Here we investigate the occurrence of diverse combinations of dinucleotides at predicted splice sites. Analyzing 121 plant genome sequences based on their annotation revealed strong splice site conservation across species, annotation errors, and true biological divergence from canonical splice sites. The frequency of non-canonical splice sites clearly correlates with their divergence from canonical ones indicating either an accumulation of probably neutral mutations, or evolution towards canonical splice sites. Strong conservation across multiple species and non-random accumulation of substitutions in splice sites indicate a functional relevance of non-canonical splice sites. The average composition of splice sites across all investigated species is 98.7% for GT-AG, 1.2% for GC-AG, 0.06% for AT-AC, and 0.09% for minor non-canonical splice sites. RNA-Seq data sets of 35 species were incorporated to validate non-canonical splice site predictions through gaps in sequencing reads alignments and to demonstrate the expression of affected genes.
We conclude that bona fide non-canonical splice sites are present and appear to be functionally relevant in most plant genomes, although at low abundance.
KeywordsGene structure Splicing Annotation Comparative genomics Transcriptomics Gene expression Natural diversity Evolution
Introns separate eukaryotic genes into exons [1, 2]. After their likely origin as selfish elements , introns subsequently evolved into beneficial components in eukaryotic genomes [4, 5, 6]. Historical debates concerning the evolutionary history of introns led to the “introns-first-hypothesis” which proposes that introns were already present in the last common ancestor of all eukaryotes [3, 7]. Although this putative ancestral genome is inferred to be intron-rich, several plant genomes accumulated more introns during their evolution generating the highly fragmented gene structures with average intron numbers between six and seven . Introner elements (IEs) , which behave similar to transposable elements, are one possible mechanism for the amplification of introns . Early introns probably originated from self-splicing class II introns [3, 11] and evolved into passive elements, that require removal by eukaryote-specific molecular machineries . No class II introns were identified in the nuclear genomes of sequenced extant eukaryotes  except for mitochondrial DNA (mtDNA) insertions [12, 13].
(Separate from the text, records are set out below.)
-- pv_equiv track=rewrite | github.com/plilja/puzzlesg | cpp/names/names.py | solve
-- ===== SOURCE A (Python) =====
-- def solve(name):
--     ans = float('inf')
--     n = len(name)
--     if n <= 1:
--         return 0
--     for j in range(0, 2):
--         for i in range(n//2 - j, n - 1):
--             diff = palindrome_diff(name, i, i + j)
--             letters_to_add = abs(n - 2*i - 1 - j)
--             ans = min(ans, diff + letters_to_add)
--     return ans
--
-- def palindrome_diff(name, i1, i2):
--     res = 0
--     n = len(name)
--     j = 0
--     while i1 - j >= 0 and i2 + j < n:
--         if name[i1 - j] != name[i2 + j]:
--             res += 1
--         j += 1
--     return res
-- ===== SOURCE B (Python) =====
-- def solve(name):
--     n = len(name)
--     if n <= 1:
--         return 0
--     # Bucket every mismatched unordered index pair by its index sum (= 2 * center),
--     # then scan the candidate centers once.
--     D = {}
--     for a in range(n):
--         for b in range(a + 1, n):
--             if name[a] != name[b]:
--                 D[a + b] = D.get(a + b, 0) + 1
--     return min(D.get(s, 0) + abs(n - 1 - s) for s in range(2 * (n // 2) - 1, 2 * n - 2))
-- ===== Notes on version B (the rewrite author's own statement) =====
-- stated objective: alternative
-- what changed: Instead of expanding outward around each candidate center with a per-center scanning helper, B makes one pass over all unordered index pairs, bucketing mismatches by index sum into a dict, and then takes the min over candidate centers in a single comprehension.
import Mathlib
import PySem

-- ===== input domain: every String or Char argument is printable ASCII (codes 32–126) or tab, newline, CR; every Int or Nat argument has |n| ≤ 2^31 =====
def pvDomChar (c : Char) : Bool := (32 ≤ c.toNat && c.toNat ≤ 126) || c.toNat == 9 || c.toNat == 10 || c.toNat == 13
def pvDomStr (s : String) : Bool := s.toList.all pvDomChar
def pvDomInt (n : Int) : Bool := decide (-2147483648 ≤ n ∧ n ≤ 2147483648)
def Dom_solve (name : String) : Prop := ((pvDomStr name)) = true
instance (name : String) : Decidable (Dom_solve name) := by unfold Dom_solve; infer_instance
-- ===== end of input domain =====

-- B buckets every mismatched index pair by its index sum in one pass and then scans the candidate centers once, instead of A's per-center outward scanning helper (alternative algorithm, same asymptotic cost).

-- ===== PORT A =====
def pdLoop (xs : List Char) (i1 i2 j res : Int) : Int :=
  if h : 0 ≤ i1 - j ∧ i2 + j < (xs.length : Int) then
    pdLoop xs i1 i2 (j + 1)
      (if PySem.List.pyGet? xs (i1 - j) ≠ PySem.List.pyGet? xs (i2 + j) then res + 1 else res)
  else res
termination_by ((xs.length : Int) - (i2 + j)).toNat
decreasing_by omega

def palindromeDiff (xs : List Char) (i1 i2 : Int) : Int := pdLoop xs i1 i2 0 0

def solve (name : String) : Int :=
  let xs := name.toList
  let n : Int := xs.length
  if n ≤ 1 then 0
  else
    let ans := (PySem.List.pyRange 0 2 1).foldl (fun ans j =>
      (PySem.List.pyRange (PySem.Int.floordiv n 2 - j) (n - 1) 1).foldl (fun ans i =>
        let diff := palindromeDiff xs i (i + j)
        let lettersToAdd := |n - 2*i - 1 - j|
        some (match ans with
              | none => diff + lettersToAdd
              | some a => min a (diff + lettersToAdd))) ans) (none : Option Int)
    ans.getD 0

-- ===== PORT B =====
def solve_alt (name : String) : Int :=
  let xs := name.toList
  let n : Int := xs.length
  if n ≤ 1 then 0
  else
    let D := (PySem.List.pyRange 0 n 1).foldl (fun D a =>
      (PySem.List.pyRange (a + 1) n 1).foldl (fun D b =>
        if PySem.List.pyGet? xs a ≠ PySem.List.pyGet? xs b
        then D.modify (a + b) 0 (· + 1) else D) D) (PySem.Dict.empty : PySem.Dict Int Int)
    let cands := (PySem.List.pyRange (2 * PySem.Int.floordiv n 2 - 1) (2 * n - 2) 1).map
      (fun s => D.getD s 0 + |n - 1 - s|)
    (PySem.List.min? cands (fun x => x)).getD 0

-- ===== PRECONDITION & SPEC =====
def Spec_solve (name : String) (out : Int) : Prop := out = solve_alt name
instance (name : String) (out : Int) : Decidable (Spec_solve name out) := by unfold Spec_solve; infer_instance

-- ===== CLAIM (what is proved, stated in full; the proofs are below) =====
def Claim_equal_solve : Prop := ∀ (name : String), Dom_solve name → Spec_solve name (solve name)

-- ===== LEMMAS AND PROOFS =====

def centerP (xs : List Char) (s a : Int) : Bool :=
  decide (a < s - a ∧ s - a < (xs.length : Int) ∧
    PySem.List.pyGet? xs a ≠ PySem.List.pyGet? xs (s - a))

def centerCnt (xs : List Char) (s : Int) : Int :=
  ((PySem.List.pyRange 0 (xs.length : Int) 1).countP (centerP xs s) : Int)

theorem pdLoop_eq (xs : List Char) (i1 i2 j res : Int) :
    pdLoop xs i1 i2 j res = res +
      ((PySem.List.pyRange (max 0 (i1 + i2 - (xs.length : Int) + 1)) (i1 - j + 1) 1).countP
        (fun a => decide (PySem.List.pyGet? xs a ≠ PySem.List.pyGet? xs (i1 + i2 - a))) : Int) := by
  fun_induction pdLoop with
  | case1 j res h ih =>
    simp only [dite_eq_ite] at ih
    rw [ih]
    have hr : i1 - (j + 1) + 1 = i1 - j := by ring
    rw [hr]
    have hle : max 0 (i1 + i2 - (xs.length : Int) + 1) ≤ i1 - j := by omega
    rw [show i1 - j + 1 = (i1 - j) + 1 from rfl, PySem.List.pyRange_one_succ_right hle]
    rw [List.countP_append]
    have harg : i1 + i2 - (i1 - j) = i2 + j := by ring
    simp only [List.countP_cons, List.countP_nil, harg]
    simp only [decide_eq_true_eq, Nat.zero_add]
    split_ifs with hm <;> push_cast <;> omega
  | case2 j res h =>
    have he : PySem.List.pyRange (max 0 (i1 + i2 - (xs.length : Int) + 1)) (i1 - j + 1) = [] :=
      PySem.List.pyRange_one_eq_nil (by omega)
    simp [he]

theorem pdiff_eq (xs : List Char) (i1 i2 : Int) (h0 : 0 ≤ i1) (h1 : i1 ≤ i2)
    (h2 : i2 ≤ i1 + 1) (h3 : i2 < (xs.length : Int)) :
    palindromeDiff xs i1 i2 = centerCnt xs (i1 + i2) := by
  have hlen : i1 + 1 ≤ (xs.length : Int) := by omega
  rw [palindromeDiff, pdLoop_eq]
  rw [show i1 - 0 + 1 = i1 + 1 from by ring]
  rw [centerCnt]
  set L : Int := (xs.length : Int) with hL
  set lo : Int := max 0 (i1 + i2 - L + 1) with hlo
  rw [PySem.List.pyRange_one_append 0 lo L (by omega) (by omega),
      PySem.List.pyRange_one_append lo (i1 + 1) L (by omega) (by omega)]
  rw [List.countP_append, List.countP_append]
  have hz1 : (PySem.List.pyRange 0 lo).countP (centerP xs (i1 + i2)) = 0 := by
    rw [List.countP_eq_zero]
    intro a ha
    rw [PySem.List.mem_pyRange_one] at ha
    simp only [centerP, decide_eq_true_eq]
    rintro ⟨-, hb, -⟩
    omega
  have hz2 : (PySem.List.pyRange (i1 + 1) L).countP (centerP xs (i1 + i2)) = 0 := by
    rw [List.countP_eq_zero]
    intro a ha
    rw [PySem.List.mem_pyRange_one] at ha
    simp only [centerP, decide_eq_true_eq]
    rintro ⟨hb, -, -⟩
    omega
  have hmid : (PySem.List.pyRange lo (i1 + 1)).countP (centerP xs (i1 + i2))
      = (PySem.List.pyRange lo (i1 + 1)).countP
        (fun a => decide (PySem.List.pyGet? xs a ≠ PySem.List.pyGet? xs (i1 + i2 - a))) := by
    apply List.countP_congr
    intro a ha
    rw [PySem.List.mem_pyRange_one] at ha
    simp only [centerP, decide_eq_true_eq]
    constructor
    · rintro ⟨-, -, hm⟩; exact hm
    · intro hm
      refine ⟨?_, by omega, hm⟩
      by_contra hcon
      have hsa : i1 + i2 - a = a := by omega
      rw [hsa] at hm
      exact hm rfl
  rw [hz1, hz2, hmid]
  push_cast
  omega

theorem inner_getD (xs : List Char) (a s : Int) (d : PySem.Dict Int Int) :
    ((PySem.List.pyRange (a + 1) (xs.length : Int) 1).foldl (fun D b =>
        if PySem.List.pyGet? xs a ≠ PySem.List.pyGet? xs b
        then D.modify (a + b) 0 (· + 1) else D) d).getD s 0
      = d.getD s 0 + (if centerP xs s a then 1 else 0) := by
  rw [PySem.List.foldl_ite_eq_foldl_filter
        (p := fun b => PySem.List.pyGet? xs a ≠ PySem.List.pyGet? xs b)
        (f := fun (D : PySem.Dict Int Int) b => D.modify (a + b) 0 (· + 1))]
  rw [← List.foldl_map (f := fun b : Int => a + b)
        (g := fun (D : PySem.Dict Int Int) x => D.modify x 0 (· + 1))]
  rw [PySem.Dict.getD_foldl_modify_add_one]
  congr 1
  have hinj : Function.Injective (fun b : Int => a + b) := fun x y h => by simpa using h
  have hc := List.count_map_of_injective
    ((PySem.List.pyRange (a + 1) (xs.length : Int)).filter
      (fun b => decide (PySem.List.pyGet? xs a ≠ PySem.List.pyGet? xs b)))
    (fun b : Int => a + b) hinj (s - a)
  rw [show a + (s - a) = s from by ring] at hc
  rw [hc]
  by_cases hp : PySem.List.pyGet? xs a ≠ PySem.List.pyGet? xs (s - a)
  · by_cases hmem : s - a ∈ PySem.List.pyRange (a + 1) (xs.length : Int)
    · rw [List.count_filter (by simpa using hp)]
      rw [List.count_eq_one_of_mem (PySem.List.nodup_pyRange_one _ _) hmem]
      rw [PySem.List.mem_pyRange_one] at hmem
      have : centerP xs s a = true := by
        simp only [centerP, decide_eq_true_eq]
        exact ⟨by omega, by omega, hp⟩
      rw [this]; simp
    · rw [List.count_eq_zero_of_not_mem (by
        intro hin
        exact hmem (List.mem_of_mem_filter hin))]
      rw [PySem.List.mem_pyRange_one] at hmem
      have : centerP xs s a = false := by
        simp only [centerP, decide_eq_false_iff_not]
        rintro ⟨h1, h2, -⟩
        exact hmem ⟨by omega, by omega⟩
      rw [this]; simp
  · rw [List.count_eq_zero_of_not_mem (by
      intro hin
      exact hp (by simpa using (List.of_mem_filter hin)))]
    have : centerP xs s a = false := by
      simp only [centerP, decide_eq_false_iff_not]
      rintro ⟨-, -, h3⟩
      exact hp h3
    rw [this]; simp

theorem outer_getD (xs : List Char) (s : Int) (l : List Int) (d : PySem.Dict Int Int) :
    (l.foldl (fun D a =>
        (PySem.List.pyRange (a + 1) (xs.length : Int) 1).foldl (fun D b =>
          if PySem.List.pyGet? xs a ≠ PySem.List.pyGet? xs b
          then D.modify (a + b) 0 (· + 1) else D) D) d).getD s 0
      = d.getD s 0 + (l.countP (centerP xs s) : Int) := by
  induction l generalizing d with
  | nil => simp
  | cons a t ih =>
    rw [List.foldl_cons, ih, inner_getD, List.countP_cons]
    push_cast
    split_ifs <;> omega

theorem dict_eq (xs : List Char) (s : Int) :
    ((PySem.List.pyRange 0 (xs.length : Int) 1).foldl (fun D a =>
        (PySem.List.pyRange (a + 1) (xs.length : Int) 1).foldl (fun D b =>
          if PySem.List.pyGet? xs a ≠ PySem.List.pyGet? xs b
          then D.modify (a + b) 0 (· + 1) else D) D)
        (PySem.Dict.empty : PySem.Dict Int Int)).getD s 0 = centerCnt xs s := by
  rw [outer_getD]
  simp [centerCnt, PySem.Dict.empty, PySem.Dict.getD, PySem.Dict.get?]

def minStep (o : Option Int) (v : Int) : Option Int :=
  some (match o with | none => v | some a => min a v)

theorem foldMin_some (l : List Int) (a : Int) :
    l.foldl minStep (some a) = some (l.foldl min a) := by
  induction l generalizing a with
  | nil => rfl
  | cons x t ih => simp [List.foldl_cons, minStep, ih]

theorem foldMin_spec (l : List Int) (h : l ≠ []) :
    ∃ m, l.foldl minStep none = some m ∧ m ∈ l ∧ ∀ y ∈ l, m ≤ y := by
  cases l with
  | nil => exact absurd rfl h
  | cons x t =>
    refine ⟨t.foldl min x, ?_, ?_, ?_⟩
    · rw [List.foldl_cons]
      exact foldMin_some t x
    · rcases PySem.List.foldl_min_mem t x with h1 | h1
      · rw [h1]; exact List.mem_cons_self
      · exact List.mem_cons_of_mem _ h1
    · intro y hy
      rcases List.mem_cons.mp hy with rfl | hy
      · exact (PySem.List.foldl_min_le t y).1
      · exact (PySem.List.foldl_min_le t x).2 y hy

theorem minq_spec (l : List Int) (h : l ≠ []) :
    ∃ m, (PySem.List.min? l (fun y => y)).getD 0 = m ∧ m ∈ l ∧ ∀ y ∈ l, m ≤ y := by
  cases l with
  | nil => exact absurd rfl h
  | cons x t =>
    refine ⟨t.foldl min x, ?_, ?_, ?_⟩
    · rw [PySem.List.min?_id_cons]; rfl
    · rcases PySem.List.foldl_min_mem t x with h1 | h1
      · rw [h1]; exact List.mem_cons_self
      · exact List.mem_cons_of_mem _ h1
    · intro y hy
      rcases List.mem_cons.mp hy with rfl | hy
      · exact (PySem.List.foldl_min_le t y).1
      · exact (PySem.List.foldl_min_le t x).2 y hy
theorem bridge (xs : List Char) (i j : Int) (hj0 : 0 ≤ j) (hj1 : j ≤ 1) (h0 : 0 ≤ i)
    (h1 : i + j < (xs.length : Int)) :
    palindromeDiff xs i (i + j) + |(xs.length : Int) - 2*i - 1 - j|
      = centerCnt xs (2*i + j) + |(xs.length : Int) - 1 - (2*i + j)| := by
  rw [pdiff_eq xs i (i + j) h0 (by omega) (by omega) h1]
  rw [show i + (i + j) = 2*i + j from by ring]
  rw [show (xs.length : Int) - 2*i - 1 - j = (xs.length : Int) - 1 - (2*i + j) from by ring]

theorem foldInner (f : Int → Int) (l : List Int) (o : Option Int) :
    l.foldl (fun ans i => some (match ans with
      | none => f i
      | some a => min a (f i))) o
      = (l.map f).foldl minStep o := by
  rw [List.foldl_map]
  rfl

theorem solve_eq (name : String) : solve name = solve_alt name := by
  simp only [solve, solve_alt]
  generalize name.toList = xs
  by_cases hn : (xs.length : Int) ≤ 1
  · rw [if_pos hn, if_pos hn]
  · rw [if_neg hn, if_neg hn]
    have hfd : PySem.Int.floordiv (xs.length : Int) 2 = (xs.length : Int) / 2 :=
      PySem.Int.floordiv_eq_ediv_of_pos (by norm_num)
    rw [hfd]
    simp only [dict_eq]
    rw [show PySem.List.pyRange (0:Int) 2 = [0, 1] from rfl]
    simp only [List.foldl_cons, List.foldl_nil]
    rw [foldInner, foldInner, ← List.foldl_append]
    set n : Int := (xs.length : Int) with hndef
    set f0 : Int → Int := fun i => palindromeDiff xs i (i + 0) + |n - 2*i - 1 - 0| with hf0
    set f1 : Int → Int := fun i => palindromeDiff xs i (i + 1) + |n - 2*i - 1 - 1| with hf1
    set w : Int → Int := fun s => centerCnt xs s + |n - 1 - s| with hw
    set E : List Int := (PySem.List.pyRange (n/2 - 0) (n - 1)).map f0
      ++ (PySem.List.pyRange (n/2 - 1) (n - 1)).map f1 with hE
    set C : List Int := (PySem.List.pyRange (2*(n/2) - 1) (2*n - 2)).map w with hC
    have hne : E ≠ [] := by
      apply List.ne_nil_of_length_pos
      rw [hE]
      simp only [List.length_append, List.length_map, PySem.List.length_pyRange_one]
      omega
    have hneC : C ≠ [] := by
      apply List.ne_nil_of_length_pos
      rw [hC]
      simp only [List.length_map, PySem.List.length_pyRange_one]
      omega
    obtain ⟨mA, hA, hAmem, hAle⟩ := foldMin_spec E hne
    obtain ⟨mB, hB, hBmem, hBle⟩ := minq_spec C hneC
    rw [hA, hB, Option.getD_some]
    have hf : ∀ x, x ∈ E → x ∈ C := by
      intro x hx
      rcases List.mem_append.mp hx with hx | hx
      · obtain ⟨i, hi, rfl⟩ := List.mem_map.mp hx
        rw [PySem.List.mem_pyRange_one] at hi
        refine List.mem_map.mpr ⟨2*i + 0, PySem.List.mem_pyRange_one.mpr ⟨by omega, by omega⟩, ?_⟩
        exact (bridge xs i 0 (by omega) (by omega) (by omega) (by omega)).symm
      · obtain ⟨i, hi, rfl⟩ := List.mem_map.mp hx
        rw [PySem.List.mem_pyRange_one] at hi
        refine List.mem_map.mpr ⟨2*i + 1, PySem.List.mem_pyRange_one.mpr ⟨by omega, by omega⟩, ?_⟩
        exact (bridge xs i 1 (by omega) (by omega) (by omega) (by omega)).symm
    have hg : ∀ x, x ∈ C → x ∈ E := by
      intro x hx
      obtain ⟨s, hs, rfl⟩ := List.mem_map.mp hx
      rw [PySem.List.mem_pyRange_one] at hs
      by_cases hpar : s % 2 = 0
      · apply List.mem_append.mpr; left
        refine List.mem_map.mpr ⟨s / 2, PySem.List.mem_pyRange_one.mpr ⟨by omega, by omega⟩, ?_⟩
        have hb := bridge xs (s/2) 0 (by omega) (by omega) (by omega) (by omega)
        rw [show 2*(s/2) + 0 = s from by omega] at hb
        exact hb
      · apply List.mem_append.mpr; right
        refine List.mem_map.mpr ⟨(s - 1) / 2, PySem.List.mem_pyRange_one.mpr ⟨by omega, by omega⟩, ?_⟩
        have hb := bridge xs ((s - 1)/2) 1 (by omega) (by omega) (by omega) (by omega)
        rw [show 2*((s - 1)/2) + 1 = s from by omega] at hb
        exact hb
    exact le_antisymm (hAle mB (hg mB hBmem)) (hBle mA (hf mA hAmem))

-- ===== VERDICT (by name: the statement is the Claim_ definition above) =====
theorem solve_spec : Claim_equal_solve := by
  intro name _
  exact solve_eq name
The removal of these introns during pre-mRNA processing is a complex and expensive step, which involves 5 snoRNAs and over 150 proteins building the spliceosome . In fact, a major U2  and a minor U12 spliceosome  are removing different intron types from eukaryotic pre-mRNAs . The major U2 spliceosome mostly recognises canonical GT-AG introns, but is additionally reported to remove AT-AC class I introns . Non-canonical AT-AC class II introns are spliced by the minor U2 spliceosome, which is also capable of removing some GT-AG introns [18, 19]. Highly conserved cis-regulatory sequences are required for the correct spliceosome recruitment to designated splice sites [20, 21, 22]. Although these sequences pose potential for deleterious mutations , some intron positions are conserved between very distant eukaryotic species like Homo sapiens and Arabidopsis thaliana .
Among the most important recognition sequences of spliceosomes are dinucleotides at both ends of spliceosomal introns which show almost no variation from GT at the 5′ end and AG at the 3′ end, respectively . Different types of alternative splicing generate diversity at the transcript level by combining exons in different combinations . This process results in a substantially increased diversity of peptide sequences [2, 26]. Special splicing cases e.g. utilizing a single nucleotide within an intron for recursive splicing  or generating circular RNAs  are called non-canonical splicing events  and build an additional layer of RNA and proteomic diversity. If this process is based on splice sites differing from GT-AG those splice sites are called non-canonical. Non-canonical splice sites were first identified before genome sequences became available on a massive scale (reviewed in ). GC-AG and AT-AC are classified as major non-canonical splice site combinations, while all deviations from these sequences are deemed to be minor non-canonical splice sites. More recently, advances in sequencing technologies and the development of novel sequence alignment tools now enable a systematic investigation of non-canonical splicing events [25, 30]. Comprehensive genome sequence assemblies and large RNA-Seq data sets are publicly available. Dedicated split-read aligners like STAR [31, 32] are able to detect non-canonical splice sites during the alignment of RNA-Seq reads to genomic sequences. Numerous differences in annotated non-canonical splice sites even between accessions of the same species  as well as the extremely low frequency of all non-canonical splice sites indicate that sequencing, assembly, and annotation are potential major sources of erroneously inferred splice sites [29, 30, 33]. Distinguishing functional splice sites from degraded sequences such as in pseudogenes is also still an unsolved issue. Nonetheless, the combined number of currently inferred minor non-canonical splice site combinations is even higher than the number of the major non-canonical AT-AC splice site combinations [30, 34].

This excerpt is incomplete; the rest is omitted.